What: - Avoid running alembic upgrade head and instead use SQLAlchemy's create_all() to generate the schema - Set the Alembic version manually to a known head
How: We've implemented this approach in entrypoint.sh:
# Fresh DB initialization approach instead of migrations
echo "Creating database schema directly from models..."
python <<EOF
from sqlalchemy import create_engine, inspect, text
from app.core.db import Base
from app.models.user import User
from app.models.destination import Destination, DestinationCost, Activity, WeatherRecord
from app.models.saved_trip import SavedTrip
from app.models.associations import user_shared_trips
from app.models.iata_codes import IATACode
from app.models.airport_mappings import AirportMapping
from app.models.cache_metadata import CacheMetadata
import os
# Get the database URL from environment
db_url = os.environ.get("DATABASE_URL")
print(f"Connecting to database: {db_url[:25]}...")
# Create engine
engine = create_engine(db_url)
# Check if any of our tables already exist
inspector = inspect(engine)
existing_tables = inspector.get_table_names()
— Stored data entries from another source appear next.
-- pv_equiv track=rewrite | github.com/kentumut/Stanford-Algorithms-Specialization | Greedy Algorithms/number_clusters.py | hamming_neighbors
-- ===== SOURCE A (Python) =====
-- from typing import List, Set
-- import itertools
--
-- def hamming_neighbors(label: str, distance: int) -> Set[str]:
--     neighbors = set()
--     indices = range(len(label))
--     for flip_indices in itertools.combinations(indices, distance):
--         neighbor = list(label)
--         for idx in flip_indices:
--             neighbor[idx] = '1' if neighbor[idx] == '0' else '0'
--         neighbors.add(''.join(neighbor))
--     return neighbors
-- ===== SOURCE B (Python) =====
-- def hamming_neighbors(label: str, distance: int):
--     # Recursive backtracking over the character list: at each position either
--     # keep the character or flip it ('0'->'1', anything else ->'0'), spending
--     # one of the remaining flips; prune when more flips remain than positions.
--     def go(cs, k):
--         if k > len(cs):
--             return []
--         if not cs:
--             return [[]] if k == 0 else []
--         c, rest = cs[0], cs[1:]
--         out = []
--         if k > 0:
--             f = '1' if c == '0' else '0'
--             out.extend([f] + tail for tail in go(rest, k - 1))
--         out.extend([c] + tail for tail in go(rest, k))
--         return out
--     return {''.join(chars) for chars in go(list(label), distance)}
-- ===== Notes on version B (the rewrite author's own statement) =====
-- stated objective: alternative
-- what changed: Replaced the itertools.combinations loop over index tuples (rebuilding list(label) and patching it per tuple) by direct recursive backtracking on the character list that keeps or flips each position while counting remaining flips, pruning when more flips remain than positions.
import Mathlib
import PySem

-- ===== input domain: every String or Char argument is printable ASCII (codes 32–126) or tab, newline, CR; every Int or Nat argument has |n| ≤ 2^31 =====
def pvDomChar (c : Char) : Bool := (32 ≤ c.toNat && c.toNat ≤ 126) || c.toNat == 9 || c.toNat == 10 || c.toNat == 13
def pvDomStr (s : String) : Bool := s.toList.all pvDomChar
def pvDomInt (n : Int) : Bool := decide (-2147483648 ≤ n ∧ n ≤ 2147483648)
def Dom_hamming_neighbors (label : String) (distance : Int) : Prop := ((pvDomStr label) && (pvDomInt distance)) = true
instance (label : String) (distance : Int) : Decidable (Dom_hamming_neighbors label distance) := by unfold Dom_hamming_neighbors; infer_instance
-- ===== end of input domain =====

-- B replaces the itertools.combinations enumeration of index tuples by recursive
-- keep-or-flip backtracking over the character list (alternative decomposition, same cost).
-- A raises ValueError on distance < 0 (excluded by Pre_); B returns the empty set there.

-- ===== PORT A =====
-- itertools.combinations(xs, r) for r ≥ 0, in itertools' lexicographic order
def pvComb : List Int → Nat → List (List Int)
  | _, 0 => [[]]
  | [], _+1 => []
  | x :: rest, k+1 => (pvComb rest k).map (x :: ·) ++ pvComb rest (k+1)

-- neighbor[idx] = '1' if neighbor[idx] == '0' else '0'   (idx always in range here)
def pvFlipAt (cs : List Char) (idx : Int) : List Char :=
  PySem.List.pySetD cs idx (if PySem.List.pyGetD cs idx ' ' == '0' then '1' else '0')

-- the 'if distance < 0 then []' branch is the region excluded by Pre_ (A raises ValueError there)
def hamming_neighbors (label : String) (distance : Int) : List String :=
  if distance < 0 then [] else
  (pvComb (PySem.List.pyRange 0 (label.toList.length : Int) 1) distance.toNat).foldl
    (fun neighbors combo =>
      PySem.Set.add neighbors (String.mk (combo.foldl pvFlipAt label.toList)))
    PySem.Set.empty

-- ===== PORT B =====
-- go(cs, k): all character lists obtained from cs by flipping exactly k positions,
-- flip-branch first, with the prune 'k > len(cs)'
def pvGo : List Char → Nat → List (List Char)
  | cs, k =>
    if cs.length < k then []
    else match cs, k with
      | [], k => if k == 0 then [[]] else []
      | c :: rest, 0 => (pvGo rest 0).map (c :: ·)
      | c :: rest, s+1 =>
          (pvGo rest s).map ((if c == '0' then '1' else '0') :: ·)
          ++ (pvGo rest (s+1)).map (c :: ·)

-- negative distance: Python's go recurses to the end and returns [] (k < 0 never reaches 0);
-- with Nat flips this is the explicit branch below
def hamming_neighbors_alt (label : String) (distance : Int) : List String :=
  if distance < 0 then [] else
  PySem.Set.ofList ((pvGo label.toList distance.toNat).map String.mk)

-- ===== PRECONDITION & SPEC =====
-- A raises ValueError (itertools.combinations) when distance < 0
def Pre_hamming_neighbors (label : String) (distance : Int) : Prop := 0 ≤ distance
instance (label : String) (distance : Int) : Decidable (Pre_hamming_neighbors label distance) := by
  unfold Pre_hamming_neighbors; infer_instance

def pvWitness_hamming_neighbors : String × Int := ("01", 1)

def Spec_hamming_neighbors (label : String) (distance : Int) (out : List String) : Prop :=
  out = hamming_neighbors_alt label distance
instance (label : String) (distance : Int) (out : List String) : Decidable (Spec_hamming_neighbors label distance out) := by
  unfold Spec_hamming_neighbors; infer_instance

-- ===== CLAIM (what is proved, stated in full; the proofs are below) =====
def Claim_equal_hamming_neighbors : Prop := ∀ (label : String) (distance : Int), Dom_hamming_neighbors label distance → Pre_hamming_neighbors label distance → Spec_hamming_neighbors label distance (hamming_neighbors label distance)

-- ===== LEMMAS AND PROOFS =====

lemma pvGo_of_lt (cs : List Char) (k : Nat) (h : cs.length < k) : pvGo cs k = [] := by
  rw [pvGo.eq_def]; simp [h]

lemma pvGo_nil (k : Nat) : pvGo [] k = if k = 0 then [[]] else [] := by
  rw [pvGo.eq_def]; cases k <;> simp

lemma pvGo_cons_zero (c : Char) (rest : List Char) :
    pvGo (c :: rest) 0 = (pvGo rest 0).map (c :: ·) := by
  rw [pvGo.eq_def]; simp

lemma pvGo_cons_succ (c : Char) (rest : List Char) (s : Nat) :
    pvGo (c :: rest) (s+1)
    = (pvGo rest s).map ((if c == '0' then '1' else '0') :: ·)
      ++ (pvGo rest (s+1)).map (c :: ·) := by
  rw [pvGo.eq_def]
  by_cases h : rest.length < s
  · simp [Nat.succ_lt_succ h, pvGo_of_lt rest s h,
      pvGo_of_lt rest (s+1) (Nat.lt_succ_of_lt h)]
  · simp [h]

lemma pvGo_zero (cs : List Char) : pvGo cs 0 = [cs] := by
  induction cs with
  | nil => simp [pvGo_nil]
  | cons c rest ih => simp [pvGo_cons_zero, ih]

lemma pvFlipAt_at_length (p : List Char) (c : Char) (rest : List Char) :
    pvFlipAt (p ++ c :: rest) (p.length : Int)
    = p ++ (if c == '0' then '1' else '0') :: rest := by
  unfold pvFlipAt
  rw [PySem.List.pySetD_natCast, PySem.List.pyGetD_natCast]
  have hget : (p ++ c :: rest).getD p.length ' ' = c := by
    simp [List.getD]
  rw [hget]
  induction p with
  | nil => simp
  | cons x xs _ => simp

lemma pvKey (cs : List Char) : ∀ (p : List Char) (k : Nat),
    (pvComb (PySem.List.pyRange (p.length : Int) ((p.length : Int) + (cs.length : Int)) 1) k).map
      (fun combo => combo.foldl pvFlipAt (p ++ cs))
    = (pvGo cs k).map (p ++ ·) := by
  induction cs with
  | nil =>
    intro p k
    have hr : PySem.List.pyRange (p.length : Int) ((p.length : Int) + 0) 1 = [] := by
      simp
    simp only [List.length_nil, Nat.cast_zero, hr, pvGo_nil]
    cases k with
    | zero => simp [pvComb]
    | succ s => simp [pvComb]
  | cons c rest ih =>
    intro p k
    have hcons : PySem.List.pyRange (p.length : Int) ((p.length : Int) + ((c :: rest).length : Int)) 1
        = (p.length : Int) :: PySem.List.pyRange ((p.length : Int) + 1) ((p.length : Int) + ((c :: rest).length : Int)) 1 := by
      apply PySem.List.pyRange_one_cons
      simp
    cases k with
    | zero =>
      simp [pvComb, pvGo_zero]
    | succ s =>
      have hend : ((p.length : Int) + ((c :: rest).length : Int)) = (p.length : Int) + 1 + (rest.length : Int) := by
        push_cast [List.length_cons]; ring
      rw [hcons, hend]
      simp only [pvComb, List.map_append, List.map_map, pvGo_cons_succ]
      congr 1
      · -- flip branch
        have e2 : (((p ++ [(if c == '0' then '1' else '0')]).length : Int)) = (p.length : Int) + 1 := by
          push_cast [List.length_append, List.length_cons, List.length_nil]; ring
        have ihf := ih (p ++ [(if c == '0' then '1' else '0')]) s
        rw [e2] at ihf
        simp only [List.append_assoc, List.cons_append, List.nil_append] at ihf
        simp only [Function.comp_def, List.foldl_cons, pvFlipAt_at_length]
        exact ihf
      · -- keep branch
        have e2 : (((p ++ [c]).length : Int)) = (p.length : Int) + 1 := by
          push_cast [List.length_append, List.length_cons, List.length_nil]; ring
        have ihk := ih (p ++ [c]) (s+1)
        rw [e2] at ihk
        simp only [List.append_assoc, List.cons_append, List.nil_append] at ihk
        simp only [Function.comp_def]
        exact ihk

-- ===== VERDICT (by name: the statement is the Claim_ definition above) =====
theorem hamming_neighbors_spec : Claim_equal_hamming_neighbors := by
  intro label distance _ hpre
  unfold Spec_hamming_neighbors hamming_neighbors hamming_neighbors_alt
  have hnn : ¬ distance < 0 := not_lt.mpr hpre
  simp only [hnn, if_false]
  have hkey := pvKey label.toList [] distance.toNat
  simp only [List.length_nil, Nat.cast_zero, zero_add, List.nil_append, List.map_id'] at hkey
  rw [PySem.Set.ofList_eq_foldl, List.foldl_map, ← hkey, List.foldl_map]
  rfl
our_tables = ['users', 'destinations', 'saved_trips', 'user_shared_trips',
'destination_costs', 'activities', 'weather_records',
'iata_codes', 'airport_mappings', 'cache_metadata']
tables_exist = any(table in existing_tables for table in our_tables)
if tables_exist:
print("Some tables already exist. Skipping schema creation.")
else:
print("Creating all tables from SQLAlchemy models")
Base.metadata.create_all(engine)
print("Tables created successfully")
# Create a current alembic version stamp without running migrations
with engine.begin() as conn:
# Check if alembic_version table exists
if 'alembic_version' in existing_tables:
# Get the current head revision from any migration file
print("Setting alembic_version to current head")
conn.execute(text("DELETE FROM alembic_version"))
conn.execute(text("INSERT INTO alembic_version VALUES ('78f58cb0eda7')"))
else:
print("Creating alembic_version table and setting current head")
conn.execute(text("CREATE TABLE IF NOT EXISTS alembic_version (version_num VARCHAR(32) NOT NULL)"))
conn.execute(text("INSERT INTO alembic_version VALUES ('78f58cb0eda7')"))
print("Database schema is now ready and alembic version is set")
EOF
Why: - Recovery from migration issues: Useful when migration history gets corrupted - Clean slate: Creates a pristine database state based on current models - Development simplicity: Avoids complex migration troubleshooting for development environments - Version control: Still sets the alembic_version to allow future migrations
Important Note: After using this approach, you'll still need to populate initial data using our setup scripts:
# Run these after direct schema creation
python scripts/setup_db.py # Adds initial airport mappings
python scripts/populate_airports.py # Populates IATA airport codes
When to Use: - Development environments: When you need a quick reset - Initial setup: For new installations where migration history doesn't matter - Migration recovery: When migrations are broken and need a fresh start
When NOT to Use: - Production environments with existing data: This approach doesn't migrate data - When migrations are working correctly: Regular Alembic workflows are preferable when they work
In Summary¶
Our database configuration and Alembic setup follow best practices for a modern FastAPI application:
- Clean separation of database configuration, models, and migrations
- Environment-based configuration for flexibility and security
- Fully async database operations for optimal performance and scalability
- Production-safe schema management with environment-aware auto-creation controls
- Well-defined models with appropriate relationships and indexes
- Structured migrations that track database schema evolution
- Dependency injection for clean async database access in our API
- Comprehensive monitoring with health checks and metrics
This structure will serve us well as the application grows, allowing us to evolve our database schema safely while maintaining data integrity and optimal performance through async operations.